Выбрать главу

Можно не сомневаться, что приди вместо большевиков к власти другие циммервальдисты, они вели бы ту же политику интернационального воспитания. Она была бы, может быть, более мягкой, но в существе своем заключала бы все ту же борьбу с национальным чувством.

Между тем, история трех интернационалов показала искусственный характер движения. Под ним не только не найдено никакого народного начала, но и составлявшие его активные интернационалисты оказались на поверку, в большинстве своем, вовсе не интернационалистами. Две мировые войны до такой степени развенчали этот миф, что охотников возрождать его открыто, не находится. Тем не менее, ни от интернациональных задач, ни от интернационального воспитания большевики до сих пор не отказались, несмотря на вынужденную во время последней войны уступку патриотическому чувству народа. Они облекли этот патриотизм в черносотенные формы и сделали ненавистным всем сколько-нибудь культурным русским людям. Но для подозрения их самих в истинном или черносотенном патриотизме нет никаких оснований, так же как нет оснований думать будто они перестали быть врагами религии, позволив открыть церкви и разрешив отправление богослужений. Кто захочет вторить модной сейчас пропаганде, внушающей, будто большевизм из международного превратился в национально-русское явление, тот обязан представить более солидные тому доказательства, чем вульгарная болтовня в духе брошюры Карла Лойтнера «Russische Volksimperialismus», выпущенной еще в годы первой мировой войны, или высказываний Альфреда Розенберга. Коммунисты, как были, так и остаются проводниками интернациональной идеи. И никто иной как Ленин, основатель советского государства, может считаться воплощением такого фанатизма. «Наплевать на Россию», принести ее с легким сердцем в жертву безумному эксперименту, воспользоваться помощью воевавшего с Россией государства — ничего ему не стоило. Он еще в детстве, играя в солдатики, любил представлять эту игру, как битву русских с англичанами; всегда стоял на стороне «англичан» и с удовольствием бил «русских».{24}

Такой интернационализм стоит нацизма.

Прав Иван Аксаков: «Лжет, нагло лжет, или совсем бездушен тот, кто предъявляет притязание перескочить прямо во ’всемирное братство’ через голову своих ближайших братьев — семьи или народа, или же служить всему человечеству, не исполнив долга службы во всем его объеме своим ближайшим ближним». Такие упреки немыслимы были бы в отношении здорового космополитизма, не отрекшегося от своего отечественного и полагающего служение родине, народу, в качестве основания для всемирного служения. Только такая всемирность не порывает с таинственным родником культурного творчества.

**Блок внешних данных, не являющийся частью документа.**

-- pv_equiv track=rewrite | github.com/wenruo0522/UCB-CS61A | solutions/homework/homework03/hw03.py | contains
-- ===== SOURCE A (Python) =====
-- def contains(a, b):
--     """Return whether the digits of a are contained in the digits of b.
--
--     >>> contains(357, 12345678)
--     True
--     >>> contains(753, 12345678)
--     False
--     >>> contains(357, 37)
--     False
--     """
--
--     if a == b:
--         return True
--     if a > b:
--         return False
--     if a % 10 == b % 10:
--         return contains(a // 10, b // 10)
--     else:
--         return contains(a, b // 10)
-- ===== SOURCE B (Python) =====
-- def _digits(n):
--     """Digits of n, least-significant first; [] for n <= 0."""
--     ds = []
--     while n > 0:
--         ds.append(n % 10)
--         n //= 10
--     return ds
--
--
-- def _is_subseq(xs, ys):
--     if not xs:
--         return True
--     if not ys:
--         return False
--     if xs[0] == ys[0]:
--         return _is_subseq(xs[1:], ys[1:])
--     return _is_subseq(xs, ys[1:])
--
--
-- def contains(a, b):
--     if a == b:
--         return True
--     if a > b:
--         return False
--     return _is_subseq(_digits(a), _digits(b))
-- ===== Notes on version B (the rewrite author's own statement) =====
-- stated objective: alternative
-- what changed: Replaces A's four-way numeric recursion on (a,b) by extracting the digit lists of a and b (least-significant first) and running a standard subsequence check on the lists, keeping only the two trivial guards a==b / a>b.
import Mathlib
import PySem

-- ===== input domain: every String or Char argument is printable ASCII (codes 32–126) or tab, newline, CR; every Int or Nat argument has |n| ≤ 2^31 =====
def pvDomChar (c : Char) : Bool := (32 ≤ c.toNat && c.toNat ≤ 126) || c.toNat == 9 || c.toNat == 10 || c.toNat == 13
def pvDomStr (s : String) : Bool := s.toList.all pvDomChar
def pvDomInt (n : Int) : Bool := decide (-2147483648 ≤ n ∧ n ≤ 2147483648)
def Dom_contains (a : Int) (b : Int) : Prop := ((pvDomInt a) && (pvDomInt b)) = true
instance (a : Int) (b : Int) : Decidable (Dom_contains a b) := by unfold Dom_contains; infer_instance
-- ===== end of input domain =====

-- B replaces A's numeric recursion by a digit-list subsequence check (alternative
-- decomposition, similar cost). Equivalence is claimed on Pre_: exactly where A returns
-- (elsewhere A hits RecursionError).

-- ===== PORT A =====
-- literal transliteration of A's recursion; the fuel only makes the (Python-divergent)
-- recursion total, Pre_ guarantees it never runs out.
def containsFuel (fuel : Nat) (a b : Int) : Bool :=
  match fuel with
  | 0 => false
  | f + 1 =>
    if a = b then true
    else if a > b then false
    else if PySem.Int.mod a 10 = PySem.Int.mod b 10 then
      containsFuel f (PySem.Int.floordiv a 10) (PySem.Int.floordiv b 10)
    else
      containsFuel f a (PySem.Int.floordiv b 10)

def contains (a : Int) (b : Int) : Bool := containsFuel (b.natAbs + 1) a b

-- ===== PORT B =====
-- digits of n, least-significant first; [] for n ≤ 0  (Source B's _digits while-loop)
def digitsLSB (n : Int) : List Int :=
  if _h : 0 < n then PySem.Int.mod n 10 :: digitsLSB (PySem.Int.floordiv n 10) else []
  termination_by n.natAbs
  decreasing_by
    rw [PySem.Int.floordiv_eq_ediv_of_pos (show (0 : Int) < 10 by norm_num)]
    omega

-- Source B's _is_subseq
def isSubseq : List Int → List Int → Bool
  | [], _ => true
  | _ :: _, [] => false
  | x :: xs, y :: ys => if x = y then isSubseq xs ys else isSubseq (x :: xs) ys

def contains_alt (a : Int) (b : Int) : Bool :=
  if a = b then true
  else if a > b then false
  else isSubseq (digitsLSB a) (digitsLSB b)

-- ===== PRECONDITION & SPEC =====
-- Pre_ excludes exactly the inputs on which A diverges (Python RecursionError):
-- a < b with a < 0, where the recursion never reaches the base cases.
def Pre_contains (a : Int) (b : Int) : Prop := (0 ≤ a ∧ 0 ≤ b) ∨ b ≤ a
instance (a : Int) (b : Int) : Decidable (Pre_contains a b) := by unfold Pre_contains; infer_instance

def pvWitness_contains : Int × Int := (357, 12345678)

def Spec_contains (a : Int) (b : Int) (out : Bool) : Prop := out = contains_alt a b
instance (a : Int) (b : Int) (out : Bool) : Decidable (Spec_contains a b out) := by unfold Spec_contains; infer_instance

-- ===== CLAIM =====
def Claim_equal_contains : Prop := ∀ (a : Int) (b : Int), Dom_contains a b → Pre_contains a b → Spec_contains a b (contains a b)

-- ===== LEMMAS AND PROOFS =====

lemma isSubseq_refl (l : List Int) : isSubseq l l = true := by
  induction l with
  | nil => rfl
  | cons x xs ih => simp [isSubseq, ih]

-- unfolding for digitsLSB on positive n
lemma digitsLSB_pos {n : Int} (h : 0 < n) :
    digitsLSB n = n % 10 :: digitsLSB (n / 10) := by
  rw [digitsLSB, dif_pos h, PySem.Int.mod_eq_emod_of_pos (show (0 : Int) < 10 by norm_num),
      PySem.Int.floordiv_eq_ediv_of_pos (show (0 : Int) < 10 by norm_num)]

lemma digitsLSB_nonpos {n : Int} (h : ¬ 0 < n) : digitsLSB n = [] := by
  rw [digitsLSB]; simp [h]

-- a subsequence match forces a ≤ b (0 ≤ a, 0 ≤ b)
lemma digitsLSB_zero : digitsLSB 0 = [] := digitsLSB_nonpos (by norm_num)

lemma isSubseq_nil (l : List Int) : isSubseq [] l = true := by
  cases l <;> rfl

lemma isSubseq_le : ∀ (k : Nat) (a b : Int), b.natAbs ≤ k → 0 ≤ a → 0 ≤ b →
    isSubseq (digitsLSB a) (digitsLSB b) = true → a ≤ b := by
  intro k
  induction k with
  | zero =>
    intro a b hk ha hb hsub
    have hb0 : b = 0 := by omega
    subst hb0
    rcases lt_or_ge 0 a with hpos | hnp
    · rw [digitsLSB_pos hpos, digitsLSB_zero] at hsub
      simp [isSubseq] at hsub
    · omega
  | succ k ih =>
    intro a b hk ha hb hsub
    rcases lt_or_ge 0 b with hbpos | hbnp
    · rcases lt_or_ge 0 a with hapos | hanp
      · rw [digitsLSB_pos hapos, digitsLSB_pos hbpos] at hsub
        have hb10 : (b / 10).natAbs ≤ k := by omega
        have ha10 : 0 ≤ a / 10 := by positivity
        have hb10' : 0 ≤ b / 10 := by positivity
        by_cases hm : a % 10 = b % 10
        · simp only [isSubseq, hm, if_true] at hsub
          have := ih (a / 10) (b / 10) hb10 ha10 hb10' hsub
          omega
        · simp only [isSubseq, if_neg hm] at hsub
          rw [← digitsLSB_pos hapos] at hsub
          have := ih a (b / 10) hb10 ha hb10' hsub
          omega
      · omega
    · -- b = 0
      have hb0 : b = 0 := by omega
      subst hb0
      rcases lt_or_ge 0 a with hpos | hnp
      · rw [digitsLSB_pos hpos, digitsLSB_zero] at hsub
        simp [isSubseq] at hsub
      · omega

-- A's recursion computes the digit-subsequence predicate on nonnegative inputs
lemma containsFuel_eq : ∀ (f : Nat) (a b : Int), 0 ≤ a → 0 ≤ b → b.natAbs < f →
    containsFuel f a b = isSubseq (digitsLSB a) (digitsLSB b) := by
  intro f
  induction f with
  | zero => intro a b _ _ hf; omega
  | succ f ih =>
    intro a b ha hb hf
    rw [containsFuel]
    by_cases heq : a = b
    · subst heq
      simp [isSubseq_refl]
    · by_cases hgt : a > b
      · simp only [if_neg heq, if_pos hgt]
        rcases (isSubseq (digitsLSB a) (digitsLSB b)).eq_false_or_eq_true with h | h
        · exact absurd (isSubseq_le b.natAbs a b le_rfl ha hb h) (by omega)
        · rw [h]
      · -- a < b, so 0 < b
        have hbpos : 0 < b := by omega
        simp only [if_neg heq, if_neg hgt]
        rw [PySem.Int.mod_eq_emod_of_pos (show (0:Int) < 10 by norm_num),
            PySem.Int.mod_eq_emod_of_pos (show (0:Int) < 10 by norm_num),
            PySem.Int.floordiv_eq_ediv_of_pos (show (0:Int) < 10 by norm_num),
            PySem.Int.floordiv_eq_ediv_of_pos (show (0:Int) < 10 by norm_num)]
        have hbdec : (b / 10).natAbs < f := by omega
        have hb10 : 0 ≤ b / 10 := by positivity
        by_cases hm : a % 10 = b % 10
        · rw [if_pos hm]
          rcases lt_or_ge 0 a with hapos | hanp
          · have ha10 : 0 ≤ a / 10 := by positivity
            rw [digitsLSB_pos hapos, digitsLSB_pos hbpos]
            simp only [isSubseq]
            rw [if_pos hm]
            exact ih (a / 10) (b / 10) ha10 hb10 (by omega)
          · have ha0 : a = 0 := by omega
            subst ha0
            rw [digitsLSB_zero, show (0:Int) / 10 = 0 by norm_num,
                ih 0 (b / 10) le_rfl hb10 hbdec, digitsLSB_zero]
            rw [isSubseq_nil, isSubseq_nil]
        · rw [if_neg hm]
          rcases lt_or_ge 0 a with hapos | hanp
          · rw [digitsLSB_pos hbpos]
            conv_rhs => rw [digitsLSB_pos hapos]
            simp only [isSubseq]
            rw [if_neg hm, ← digitsLSB_pos hapos]
            exact ih a (b / 10) ha hb10 hbdec
          · have ha0 : a = 0 := by omega
            subst ha0
            rw [digitsLSB_zero, ih 0 (b / 10) le_rfl hb10 hbdec, digitsLSB_zero]
            rw [isSubseq_nil, isSubseq_nil]

-- ===== VERDICT =====
theorem contains_spec : Claim_equal_contains := by
  intro a b _ hpre
  unfold Spec_contains contains contains_alt
  by_cases heq : a = b
  · subst heq
    rw [containsFuel]
    simp
  · by_cases hgt : a > b
    · rw [containsFuel]
      simp [heq, hgt]
    · have ha : 0 ≤ a ∧ 0 ≤ b := by
        rcases hpre with h | h
        · exact h
        · omega
      rw [containsFuel_eq (b.natAbs + 1) a b ha.1 ha.2 (by omega)]
      simp [heq, hgt]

Интернационализм в большей степени, чем его антипод представляет отвлеченную и ограниченную идею. В этом смысле не случайно, что и первое насильническое тоталитарное государство было основано под его знамением.

1956.

«Басманный философ»

Он в Риме был бы Брут, в Афинах Периклес.

Пушкин
(Мысли о Чаадаеве)

По безмерному честолюбию, он, говорят, не спешил рассеивать заблуждения современников, и не без наслаждения вдыхал фимиам курившийся не ему, но имени брутову. Он молча принимал поклонения молодых западников, видевших в нем пророка свободы и смелого протестанта против реакции.

Нет большего самозванства в истории русской мысли.

Смягчающим вину обстоятельством может служить, только, поведение общества. Всем так хотелось ревизора «а подать сюда Ляпкина-Тяпкина!» — и явился гениальный Хлестаков, в которого поверили не один городничий и Амос Федорович, но также, приехавший по именному повелению из Петербурга чиновник. Виной всему, конечно, Надеждин, напечатавший его «философическое письмо» в «Телескопе». Это он возвестил о появлении загадочной фигуры в партикулярном платье, — «ходит эдак по комнате и в лице эдакое рассуждение». И общество и правительство сразу догадались, что это и есть тот, приехавший ревизовать Россию. Правительство поспешило официально объявить его сумасшедшим, славянофилы стали точить ножи, а в салонах и в аглицком клубе началось языческое ему поклонение. Развязка была непохожей на гоголевскую. Не нашлось почтмейстера, который распечатал бы семь остальных, неизвестных тогда, «философических писем» и обнаружил, что это вовсе не Брут и не Периклас, а так просто ... «ни то ни се».